Une position partagée par Bill Clinton, qui prône lui, indéfectiblement, l’accès aux traitements et à la prévention. Et de déclarer, en référence aux essais menés sur la circoncision comme moyen de prévention que "si cette méthode s’avère efficace, alors aucun argument ne vaudra qu’elle ne soit pas pratiquée à grande échelle". Des prises de position qui ne manquent pas de remuer les consciences. Mais qui gagneraient toutefois à ne pas oublier certains combats un peu écartés lors de cette conférence. Car si, effectivement, on a relativement peu parlé de l’accès aux traitements, notamment en regard du nombre de débats consacrés à ce sujet lors des précédentes éditions, il serait faux de croire que tout est réglé.

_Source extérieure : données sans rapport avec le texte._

theorem pv_regroup_chars : ∀ (ps gs : List (List Char)) (S : List Char), ',' ∈ S →
    (∀ p ∈ ps, ∀ x ∈ p, x ∈ S) → (∀ g ∈ gs, ∀ x ∈ g, x ∈ S) →
    ∀ g ∈ ps.foldl pvRegroupStep gs, ∀ x ∈ g, x ∈ S := by
  intro ps
  induction ps with
  | nil => intro gs S _ _ hgs; simpa using hgs
  | cons p ps ih =>
      intro gs S hcm hps hgs
      rw [List.foldl_cons]
      refine ih _ S hcm (fun q hq => hps q (by simp [hq])) ?_
      intro g hg x hx
      have hp : ∀ x ∈ p, x ∈ S := hps p (by simp)
      unfold pvRegroupStep at hg
      cases hgl : gs.getLast? with
      | none =>
          rw [hgl] at hg
          dsimp only at hg
          rcases List.mem_append.mp hg with h1 | h1
          · exact hgs g h1 x hx
          · simp at h1; subst h1; exact hp x hx
      | some l =>
          obtain ⟨gs0, rfl⟩ := List.getLast?_eq_some_iff.mp hgl
          rw [hgl] at hg
          dsimp only at hg
          have hl : ∀ x ∈ l, x ∈ S := hgs l (by simp)
          have hgs0 : ∀ g ∈ gs0, ∀ x ∈ g, x ∈ S := fun g h1 => hgs g (by simp [h1])
          by_cases hb : PySem.Chars.count l ['('] ≠ PySem.Chars.count l [')']
          · rw [if_pos hb] at hg
            rw [List.dropLast_concat] at hg
            rcases List.mem_append.mp hg with h1 | h1
            · exact hgs0 g h1 x hx
            · simp at h1; subst h1
              rcases List.mem_append.mp hx with h2 | h2
              · exact hl x h2
              · rcases List.mem_cons.mp h2 with rfl | h2
                · exact hcm
                · exact hp x h2
          · rw [if_neg hb] at hg
            rcases List.mem_append.mp hg with h1 | h1
            · exact hgs g h1 x hx
            · simp at h1; subst h1; exact hp x hx

theorem pv_splitB_mem {t a : List Char} (h : a ∈ (pvSplitB t).2) :
    a.length < t.length ∧ ∀ c ∈ a, c ∈ t := by
  by_cases hneg : PySem.Chars.find (PySem.Chars.strip t) ['('] < 0
  · unfold pvSplitB at h
    rw [if_pos hneg] at h
    simp at h
  · have hnn : 0 ≤ PySem.Chars.find (PySem.Chars.strip t) ['('] := by omega
    have hinf : ['('] <:+: PySem.Chars.strip t := by
      rw [← PySem.Chars.find_nonneg_iff]; exact hnn
    have hmem : '(' ∈ PySem.Chars.strip t := hinf.sublist.mem (by simp)
    have hslen : 0 < (PySem.Chars.strip t).length := List.length_pos_of_mem hmem
    have hsle := pv_strip_length_le t
    unfold pvSplitB at h
    rw [if_neg hneg] at h
    simp only at h
    rw [pv_splitOn_single] at h
    generalize hinner : PySem.List.slice (PySem.Chars.strip t)
        (some (PySem.Chars.find (PySem.Chars.strip t) ['('] + 1)) (some (-1)) = inner at h
    have hinlen : inner.length ≤ (PySem.Chars.strip t).length - 2 := by
      rw [← hinner]
      have hc1 : PySem.Chars.find (PySem.Chars.strip t) ['('] + 1
          = (((PySem.Chars.find (PySem.Chars.strip t) ['(']).toNat + 1 : Nat) : Int) := by
        omega
      rw [hc1, PySem.List.length_slice, PySem.List.clampIdx_neg_one, PySem.List.clampIdx_natCast]
      omega
    have hinmem : ∀ c ∈ inner, c ∈ PySem.Chars.strip t := fun c hc =>
      PySem.List.mem_of_mem_slice _ _ _ (hinner ▸ hc)
    cases hsp : inner.splitOn ',' with
    | nil =>
        exact absurd hsp (by rw [List.splitOn]; exact List.splitOnP_ne_nil _ inner)
    | cons p0 tl =>
        rw [hsp] at h
        obtain ⟨g, hg, rfl⟩ := List.mem_map.mp h
        have hg' : g ∈ (p0 :: tl).foldl pvRegroupStep [] := by
          by_cases hq : ((p0 :: tl).foldl pvRegroupStep []).getLast? = some []
          · rw [if_pos hq] at hg
            exact (List.dropLast_sublist _).mem hg
          · rwa [if_neg hq] at hg
        have hpieces : ∀ p ∈ p0 :: tl, ∀ x ∈ p, x ∈ inner := fun p hp =>
          pv_splitOn_subset ',' inner p (hsp ▸ hp)
        have hchars : ∀ x ∈ g, x ∈ inner := by
          cases htl : tl with
          | nil =>
              subst htl
              have : (([p0] : List (List Char)).foldl pvRegroupStep []) = [p0] := by
                simp [pvRegroupStep]
              rw [this] at hg'
              simp at hg'
              subst hg'
              exact hpieces g (by simp)
          | cons q qs =>
              have hcm : ',' ∈ inner := pv_comma_mem hsp (by simp [htl])
              exact pv_regroup_chars (p0 :: tl) [] inner hcm hpieces (by simp) g hg'
        have hlen : g.length ≤ inner.length := by
          have hsum := pv_regroup_sum (p0 :: tl) []
          have hone : g.length + 1
              ≤ (((p0 :: tl).foldl pvRegroupStep []).map (fun g => g.length + 1)).sum :=
            List.single_le_sum (fun x _ => Nat.zero_le x) _ (List.mem_map_of_mem hg')
          have htot := pv_splitOn_len ',' inner hsp
          simp only [List.map_cons, List.sum_cons, List.map_nil, List.sum_nil,
            Nat.zero_add] at hsum
          omega
        constructor
        · have := pv_strip_length_le g
          omega
        · intro c hc
          exact pv_strip_mem (hinmem c (hchars c (pv_strip_mem hc)))

-- B's apply: chase, split, then rebuild over the recursively rewritten arguments;
-- the rank guard inside pvChase only makes the recursion total
def pvApplyB (subs : List (List Char × List Char)) (t : List Char) : List Char :=
  let t' := pvChase subs t
  let fa := pvSplitB t'
  if fa.2.isEmpty then pvLookD subs t' t'
  else fa.1 ++ ['('] ++ PySem.Chars.join [','] (fa.2.attach.map (fun a => pvApplyB subs a.1)) ++ [')']
termination_by (pvRank subs t, t.length)
decreasing_by
  have hm := pv_splitB_mem a.2
  have h1 : pvRank subs a.1 ≤ pvRank subs (pvChase subs t) := pv_rank_mono subs hm.2
  have h2 := pv_chase_le subs (pvRank subs t + 1) t (Nat.lt_succ_self _)
  rcases Nat.lt_or_ge (pvRank subs a.1) (pvRank subs t) with hlt | hge
  · exact Prod.Lex.left _ _ hlt
  · have heq : pvRank subs (pvChase subs t) = pvRank subs t :=
      Nat.le_antisymm h2 (le_trans hge h1)
    have hfix : pvChase subs t = t := pv_chase_fix subs t heq
    have hlen : (a : List Char).length < t.length := by
      rw [← hfix]; exact hm.1
    rw [Nat.le_antisymm (h1.trans h2) hge]
    exact Prod.Lex.right _ hlen

def apply_alt (subs : List (String × String)) (term : String) : String :=
  String.ofList (pvApplyB (pvToL subs) term.toList)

Certes, les traitements de première ligne sont plus disponibles que jamais auparavant.
Dix fois plus de séropositifs qu’il y a trois ans en disposent aujourd’hui en Afrique subsaharienne, au prix de nombreuses batailles commerciales, juridiques et politiques.
Si les objectifs de l’Organisation mondiale de la santé (OMS), qui étaient de mettre trois millions de personnes sous ARV à la fin 2005, ne sont toujours pas atteints, un an après l’échéance du programme, celui-ci a tout de même modifié le paysage international du traitement du VIH. Mais sur le front des secondes lignes et des formulations pédiatriques, il y a encore un travail énorme à accomplir : ainsi, le coût de 600 patients traités en deuxième ligne équivaut à celui de 7000 en première ligne. Et 22 milliards de dollars seront nécessaires à la lutte contre le VIH en 2008, année de la prochaine conférence internationale. De nouveaux thèmes de bataille pour tous les activistes, qu’ils soient de la nouvelle génération, les économistes et les politiques, ou de l’ancienne, ces militants associatifs et ces scientifiques sans qui finalement rien n’aurait avancé.